An iterative process was used for confirmation of an hw.py template, similar to the process described above for confirmation of an hwparse.py template.

My conclusion is that now the template for hw.py generates the current pywork/hw.py programs for all the dictionaries.

comment on Python 3 --TODO

In the original template, @drdhaval2785 also introduced some changes (notably with 'print') so that the template would generate a program appropriate for both Python2 and Python3. The current matching form of the template for hw.py does NOT include this change. But now that we can be sure the template correctly generates the Python2 versions, we can make further alterations (to makotemplates/hw.py) to re-insert Python3 compatibility.

funderburkjim commented 4 years ago

Confirm constant updateByLine.py

The version makotemplates/updateByLine.py is almost identical to the version MWScan/2014/pywork/updateByline.py. The only difference is that the makotemplates version has the Python2/3 compatibility statement from __future__ import print_function.

Comparing the MWscan version to the versions for other dictionaries, the only dictionaries whose updateByLine.py version has unexplained differences are those for ACC, MD, and WIL dictionaries. These latter do not contain the 'ins' and 'del' functionality of the MW version.

Conclusion: The makotemplate version is ok to use for all dictionaries.

Python2/3 compatibility

The makotemplate version is compatible with both Python2 and Python3.

Is from __future__ import print_function needed?

In our usage, I think it is NOT needed, but is optional.

Python 2/3 compatibility does require that we change Python print expressions, like print x,y,z to the form print(x,y,z). But this expression gives slightly different output when run under Python2 or 3. Example: Suppose print(1,2,3) is executed in:

However, Since we only use print statements for output (usually debug output) whose only use is programmer examination, the minor differences in the output by Python 2/3 is immaterial to us.

If the from __future__ import print_function statement is included, then print(1,2,3) yields the same result with both Python2 and 3. Proof: enter the program temp_print.py:

from __future__ import print_function
print(1,2,3)

Whether run with python2 or python3, the terminal output is the same: 1 2 3.

Conclusion is that it is slightly better for us to include the from __future__ import print_function statement` in programs that might be run under Python2 or Python3.

funderburkjim commented 4 years ago

Final conclusions of this comment

All the eight programs in the makotemplates inventory correctly generate dictionary versions.

Python 2/3 compatibility

All the makotemplates python programs use print(x,y,z) form, so should be ready for Python2 or 3.

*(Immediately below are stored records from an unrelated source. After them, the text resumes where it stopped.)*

def Spec_perfectPeak (A : List Int) (out : Int) : Prop := out = perfectPeak_alt A
instance (A : List Int) (out : Int) : Decidable (Spec_perfectPeak A out) := by unfold Spec_perfectPeak; infer_instance

-- ===== CLAIM (what is proved, stated in full; the proofs are below) =====
def Claim_equal_perfectPeak : Prop := ∀ (A : List Int), Dom_perfectPeak A → Pre_perfectPeak A → Spec_perfectPeak A (perfectPeak A)

-- ===== LEMMAS AND PROOFS =====

-- reference prefix maximum: mpRef A i = max of A[0..i-1] for i ≥ 1 (mpRef A 0 = A[0])
def mpRef (A : List Int) : Nat → Int
  | 0 => A.getD 0 0
  | i + 1 => max (mpRef A i) (A.getD i 0)

-- reference suffix minimum: msRef A i = min of A[i..n-1]
def msRef (A : List Int) (i : Nat) : Int :=
  match A.drop i with
  | [] => 0
  | x :: rest => rest.foldl min x

-- the common characterisation: a perfect peak exists
def FoundPeak (A : List Int) : Prop :=
  ∃ i : Nat, 1 ≤ i ∧ i + 1 < A.length ∧
    mpRef A i < A.getD i 0 ∧ A.getD i 0 < msRef A (i + 1)

theorem getD_set (l : List Int) (i j : Nat) (v : Int) :
    (l.set i v).getD j 0 = if i = j ∧ i < l.length then v else l.getD j 0 := by
  simp only [List.getD, List.getElem?_set]
  split_ifs <;> simp_all
  omega

theorem drop_cons_getD (A : List Int) (i : Nat) (h : i < A.length) :
    A.drop i = A.getD i 0 :: A.drop (i + 1) := by
  rw [List.drop_eq_getElem_cons h]
  simp [List.getD, List.getElem?_eq_getElem h]

theorem foldl_min_init (l : List Int) (a b : Int) :
    l.foldl min (min a b) = min a (l.foldl min b) := by
  induction l generalizing b with
  | nil => simp
  | cons x xs ih => simp only [List.foldl_cons, min_assoc]; exact ih _

theorem msRef_rec (A : List Int) (j : Nat) (h : j + 1 < A.length) :
    msRef A j = min (A.getD j 0) (msRef A (j + 1)) := by
  unfold msRef
  rw [drop_cons_getD A j (by omega), drop_cons_getD A (j + 1) h]
  simp only [List.foldl_cons]
  exact foldl_min_init _ _ _

theorem msRef_last (A : List Int) (hA : A ≠ []) :
    msRef A (A.length - 1) = A.getD (A.length - 1) 0 := by
  have hn : 1 ≤ A.length := List.length_pos_of_ne_nil hA
  unfold msRef
  rw [drop_cons_getD A (A.length - 1) (by omega),
    show A.length - 1 + 1 = A.length from by omega, List.drop_length]
  simp

-- each earlier element is ≤ mpRef A i
theorem le_mpRef (A : List Int) : ∀ i j : Nat, j < i → A.getD j 0 ≤ mpRef A i := by
  intro i
  induction i with
  | zero => omega
  | succ i ih =>
    intro j hj
    by_cases hji : j = i
    · subst hji; exact le_max_right _ _
    · exact le_trans (ih j (by omega)) (le_max_left _ _)

-- suffix-min characterisation: c < min of A[i..n-1] iff c < every A[k], i ≤ k < n
theorem msRef_lt_iff (A : List Int) (hA : A ≠ []) (c : Int) :
    ∀ (d i : Nat), A.length - 1 - i = d → i < A.length →
    (c < msRef A i ↔ ∀ k : Nat, i ≤ k → k < A.length → c < A.getD k 0) := by
  intro d
  induction d with
  | zero =>
    intro i hd hi
    have hie : i = A.length - 1 := by omega
    subst hie
    rw [msRef_last A hA]
    constructor
    · intro h k hk1 hk2
      have : k = A.length - 1 := by omega
      simpa [this] using h
    · intro h; exact h _ le_rfl (by omega)
  | succ d ih =>
    intro i hd hi
    rw [msRef_rec A i (by omega), lt_min_iff, ih (i + 1) (by omega) (by omega)]
    constructor
    · rintro ⟨h1, h2⟩ k hk1 hk2
      rcases Nat.eq_or_lt_of_le hk1 with h | h
      · simpa [← h] using h1
      · exact h2 k h hk2
    · intro h
      exact ⟨h i le_rfl hi, fun k hk1 hk2 => h k (by omega) hk2⟩

-- ---- side A ----

theorem mpArr_succ (A : List Int) (k : Nat) :
    mpArr A (k + 1) = (mpArr A k).set (k + 1) (max ((mpArr A k).getD k 0) (A.getD k 0)) := by
  unfold mpArr
  rw [show List.range' 1 (k + 1) = List.range' 1 k ++ [1 + k] from by
    simpa using List.range'_concat (s := 1) (n := k) (step := 1), List.foldl_append]
  simp only [List.foldl_cons, List.foldl_nil]
  rw [show 1 + k = k + 1 from by omega]
  rfl

theorem mpArr_length (A : List Int) (k : Nat) : (mpArr A k).length = A.length := by
  induction k with
  | zero => simp [mpArr]
  | succ k ih => rw [mpArr_succ, List.length_set]; exact ih

theorem mpArr_getD (A : List Int) (hA : A ≠ []) (k : Nat) (hk : k ≤ A.length - 2) :
    ∀ j : Nat, j ≤ k → (mpArr A k).getD j 0 = mpRef A j := by
  have hn : 1 ≤ A.length := List.length_pos_of_ne_nil hA
  induction k with
  | zero =>
    intro j hj
    interval_cases j
    unfold mpArr
    rw [List.range'_zero, List.foldl_nil, getD_set,
      if_pos ⟨rfl, by simp; omega⟩]
    rfl
  | succ k ih =>
    intro j hj
    rw [mpArr_succ, getD_set]
    by_cases hje : k + 1 = j
    · rw [if_pos ⟨hje, by rw [mpArr_length]; omega⟩, ih (by omega) k le_rfl, ← hje]
      rfl
    · rw [if_neg (by tauto)]
      exact ih (by omega) j (by omega)

theorem msArrA_succ (A init : List Int) (k : Nat) :
    msArrA A init (k + 1) =
      msArrA A (init.set (k + 1) (min (init.getD (k + 2) 0) (A.getD (k + 2) 0))) k := by
  unfold msArrA
  rw [show List.range' 1 (k + 1) = List.range' 1 k ++ [1 + k] from by
    simpa using List.range'_concat (s := 1) (n := k) (step := 1)]
  rw [List.reverse_append]
  simp only [List.reverse_cons, List.reverse_nil, List.nil_append, List.cons_append,
    List.foldl_cons]
  rw [show 1 + k = k + 1 from by omega]

theorem msArrA_spec (A : List Int) (hA : A ≠ []) (k : Nat) (hk : k ≤ A.length - 2) :
    ∀ init : List Int, init.length = A.length →
    (∀ j : Nat, k + 1 ≤ j → j + 1 ≤ A.length - 1 → init.getD j 0 = msRef A (j + 1)) →
    init.getD (A.length - 1) 0 = A.getD (A.length - 1) 0 →
    (∀ j : Nat, 1 ≤ j → j + 1 ≤ A.length - 1 → (msArrA A init k).getD j 0 = msRef A (j + 1)) := by
  have hn : 1 ≤ A.length := List.length_pos_of_ne_nil hA
  induction k with
  | zero =>
    intro init hlen hinit hlast j hj hj2
    unfold msArrA
    rw [List.range'_zero, List.reverse_nil, List.foldl_nil]
    exact hinit j (by omega) hj2
  | succ k ih =>
    intro init hlen hinit hlast j hj hj2
    rw [msArrA_succ]
    have hvv : min (init.getD (k + 2) 0) (A.getD (k + 2) 0) = msRef A (k + 2) := by
      by_cases hend : k + 1 = A.length - 2
      · have hidx : k + 2 = A.length - 1 := by omega
        rw [hidx, hlast, min_self, msRef_last A hA]
      · rw [hinit (k + 2) (by omega) (by omega), msRef_rec A (k + 2) (by omega), min_comm]
    refine ih (by omega) _ (by simp [hlen]) ?_ ?_ j hj hj2
    · intro j' hj' hj2'
      rw [getD_set]
      by_cases hje : k + 1 = j'
      · rw [if_pos ⟨hje, by rw [hlen]; omega⟩, hvv, ← hje]
      · rw [if_neg (by tauto)]
        exact hinit j' (by omega) hj2'
    · rw [getD_set, if_neg (by rintro ⟨h1, -⟩; omega)]
      exact hlast

theorem foldl_found_none (p : Nat → Prop) [DecidablePred p] (v : Nat → Int)
    (l : List Nat) (acc : Option Int) :
    (l.foldl (fun found i => if p i then some (v i) else found) acc = none)
      ↔ (acc = none ∧ ∀ i ∈ l, ¬ p i) := by
  induction l generalizing acc with
  | nil => simp
  | cons x xs ih =>
    simp only [List.foldl_cons, ih]
    by_cases hx : p x
    · simp [hx]
    · simp [hx]

theorem perfectPeak_one_iff (A : List Int) (hA : A ≠ []) :
    perfectPeak A = 1 ↔ FoundPeak A := by
  have hn : 1 ≤ A.length := List.length_pos_of_ne_nil hA
  have hmp := mpArr_getD A hA (A.length - 2) le_rfl
  have hms := msArrA_spec A hA (A.length - 2) le_rfl
    ((List.replicate A.length (0 : Int)).set (A.length - 1) (A.getD (A.length - 1) 0))
    (by simp)
    (fun j hj hj2 => by omega)
    (by rw [getD_set, if_pos ⟨rfl, by simp; omega⟩])
  unfold perfectPeak
  simp only []
  unfold foundScan
  by_cases hf : FoundPeak A
  · obtain ⟨i, hi1, hi2, hc1, hc2⟩ := hf
    rw [if_neg, ]
    · simp only [true_iff]
      exact ⟨i, hi1, hi2, hc1, hc2⟩
    · rw [foldl_found_none]
      rintro ⟨-, hall⟩
      refine hall i (List.mem_range'_1.mpr ⟨hi1, by omega⟩) ?_
      rw [hmp i (by omega), hms i hi1 (by omega)]
      exact ⟨hc1, hc2⟩
  · rw [if_pos]
    · constructor
      · intro h; exact absurd h (by norm_num)
      · intro h; exact absurd h hf
    · rw [foldl_found_none]
      refine ⟨rfl, ?_⟩
      rintro i hi ⟨hc1, hc2⟩
      rw [List.mem_range'_1] at hi
      have hi1 : 1 ≤ i := hi.1
      have hi2 : i + 1 < A.length := by omega
      rw [hmp i (by omega), hms i hi1 (by omega)] at *
      exact hf ⟨i, hi1, hi2, hc1, hc2⟩

theorem perfectPeak_zero_or_one (A : List Int) :
    perfectPeak A = 0 ∨ perfectPeak A = 1 := by
  unfold perfectPeak
  simp only []
  split_ifs <;> simp

-- ---- side B ----

-- j is a still-alive candidate just before index i is processed
def Alive (A : List Int) (i j : Nat) : Prop :=
  1 ≤ j ∧ j < i ∧ j + 1 < A.length ∧ mpRef A j < A.getD j 0 ∧
    ∀ k : Nat, j < k → k < i → A.getD j 0 < A.getD k 0

-- loop invariant of Source B's single pass
def LoopInv (A : List Int) (i : Nat) (st : Option Int × Int) : Prop :=
  st.2 = mpRef A i ∧
    ((st.1 = none ∧ ∀ j, ¬ Alive A i j) ∨
      ∃ j, Alive A i j ∧ st.1 = some (A.getD j 0) ∧
        ∀ j', Alive A i j' → A.getD j 0 ≤ A.getD j' 0)

theorem bStep_inv (A : List Int) (st : Option Int × Int) (i : Nat)
    (hinv : LoopInv A i st) (hi1 : 1 ≤ i) (hi2 : i < A.length) :
    LoopInv A (i + 1) (bStep A A.length st i) := by
  obtain ⟨hrun, hcand⟩ := hinv
  have hrun' : (bStep A A.length st i).2 = mpRef A (i + 1) := by
    show (if st.2 < A.getD i 0 then A.getD i 0 else st.2) = max (mpRef A i) (A.getD i 0)
    rw [hrun]
    split_ifs with h <;> omega
  refine ⟨hrun', ?_⟩
  have hAlive_succ : ∀ j, Alive A (i + 1) j → j = i ∨ (Alive A i j ∧ A.getD j 0 < A.getD i 0) := by
    rintro j ⟨h1, h2, h3, h4, h5⟩
    by_cases hji : j = i
    · exact Or.inl hji
    · exact Or.inr ⟨⟨h1, by omega, h3, h4, fun k hk1 hk2 => h5 k hk1 (by omega)⟩,
        h5 i (by omega) (by omega)⟩
  have hAlive_keep : ∀ j, Alive A i j → A.getD j 0 < A.getD i 0 → Alive A (i + 1) j := by
    rintro j ⟨h1, h2, h3, h4, h5⟩ hx
    refine ⟨h1, by omega, h3, h4, fun k hk1 hk2 => ?_⟩
    by_cases hki : k = i
    · subst hki; exact hx
    · exact h5 k hk1 (by omega)
  have hAlive_i : Alive A (i + 1) i ↔ (i + 1 < A.length ∧ mpRef A i < A.getD i 0) := by
    constructor
    · rintro ⟨-, -, h3, h4, -⟩; exact ⟨h3, h4⟩
    · rintro ⟨h3, h4⟩; exact ⟨hi1, by omega, h3, h4, fun k hk1 hk2 => by omega⟩
  rcases hcand with ⟨hnone, hno⟩ | ⟨j, hjA, hsome, hmin⟩
  · -- cand was none: it is set iff i < n-1 and A[i] > runmax, i.e. iff i becomes alive
    by_cases hc : i < A.length - 1 ∧ mpRef A i < A.getD i 0
    · refine Or.inr ⟨i, hAlive_i.mpr ⟨by omega, hc.2⟩, ?_, ?_⟩
      · simp only [bStep, hnone, hrun]
        rw [if_pos ⟨trivial, hc.1, hc.2⟩]
      · intro j' hj'
        rcases hAlive_succ j' hj' with h | ⟨hj'i, -⟩
        · subst h; exact le_rfl
        · exact absurd hj'i (hno j')
    · refine Or.inl ⟨?_, ?_⟩
      · simp only [bStep, hnone, hrun]
        rw [if_neg (by rintro ⟨-, h2, h3⟩; exact hc ⟨by omega, h3⟩)]
      · intro j' hj'
        rcases hAlive_succ j' hj' with h | ⟨hj'i, -⟩
        · subst h; rw [hAlive_i] at hj'; exact hc ⟨by omega, hj'.2⟩
        · exact hno j' hj'i
  · -- cand = some (A[j]), j minimal alive
    have hjle : A.getD j 0 ≤ mpRef A i := le_mpRef A i j hjA.2.1
    by_cases hx : A.getD i 0 ≤ A.getD j 0
    · -- candidate invalidated; nothing alive remains and nothing new can be set
      refine Or.inl ⟨?_, ?_⟩
      · simp only [bStep, hsome, hrun, if_pos hx]
        rw [if_neg (by rintro ⟨-, -, h3⟩; omega)]
      · intro j' hj'
        rcases hAlive_succ j' hj' with h | ⟨hj'i, hlt⟩
        · subst h
          rw [hAlive_i] at hj'
          have := le_trans hx hjle
          omega
        · have := hmin j' hj'i
          omega
    · -- candidate survives; i may additionally be alive but with a larger value
      have hxlt : A.getD j 0 < A.getD i 0 := not_le.mp hx
      refine Or.inr ⟨j, hAlive_keep j hjA hxlt, ?_, ?_⟩
      · simp only [bStep, hsome, hrun, if_neg hx]
        rw [if_neg (by rintro ⟨h1, -⟩; exact Option.some_ne_none _ h1)]
      · intro j' hj'
        rcases hAlive_succ j' hj' with h | ⟨hj'i, -⟩
        · subst h; rw [hrun] at *; rw [hAlive_i] at hj'; omega
        · exact hmin j' hj'i

theorem fold_inv (A : List Int) (hA : A ≠ []) :
    ∀ m : Nat, m ≤ A.length - 1 →
    LoopInv A (1 + m) ((List.range' 1 m).foldl (bStep A A.length) (none, A.getD 0 0)) := by
  have hn : 1 ≤ A.length := List.length_pos_of_ne_nil hA
  intro m
  induction m with
  | zero =>
    intro _
    refine ⟨?_, Or.inl ⟨rfl, ?_⟩⟩
    · show A.getD 0 0 = max (A.getD 0 0) (A.getD 0 0)
      rw [max_self]
    · rintro j ⟨h1, h2, -⟩; omega
  | succ m ih =>
    intro hm
    rw [show List.range' 1 (m + 1) = List.range' 1 m ++ [1 + m] from by
      simpa using List.range'_concat (s := 1) (n := m) (step := 1), List.foldl_append]
    simp only [List.foldl_cons, List.foldl_nil]
    have := bStep_inv A _ (1 + m) (ih (by omega)) (by omega) (by omega)
    rwa [show 1 + m + 1 = 1 + (m + 1) from by omega] at this

-- ∃ alive at end of pass ↔ FoundPeak
theorem alive_end_iff (A : List Int) (hA : A ≠ []) :
    (∃ j, Alive A A.length j) ↔ FoundPeak A := by
  constructor
  · rintro ⟨j, h1, h2, h3, h4, h5⟩
    refine ⟨j, h1, h3, h4, ?_⟩
    rw [show A.getD j 0 < msRef A (j + 1) ↔ _ from
      msRef_lt_iff A hA _ (A.length - 1 - (j + 1)) (j + 1) rfl h3]
    intro k hk1 hk2
    exact h5 k (by omega) hk2
  · rintro ⟨j, h1, h3, h4, h5⟩
    refine ⟨j, h1, by omega, h3, h4, fun k hk1 hk2 => ?_⟩
    rw [msRef_lt_iff A hA _ (A.length - 1 - (j + 1)) (j + 1) rfl h3] at h5
    exact h5 k (by omega) hk2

Could the templates be made into constants?

I think the answer is 'yes'. The only template parameter used in the template files is dictlo.

In hw.py, the distinction provided by dictlo could be removed entirely, while retaining functional equivalence.

In the other 3, the dictlo distinction is probably needed.

drdhaval2785 commented 3 years ago

Could the templates be made into constants?

@funderburkjim, Does this issue survive or closable?

funderburkjim commented 3 years ago

This 'templates and constants' issue in csl-pywork is closable.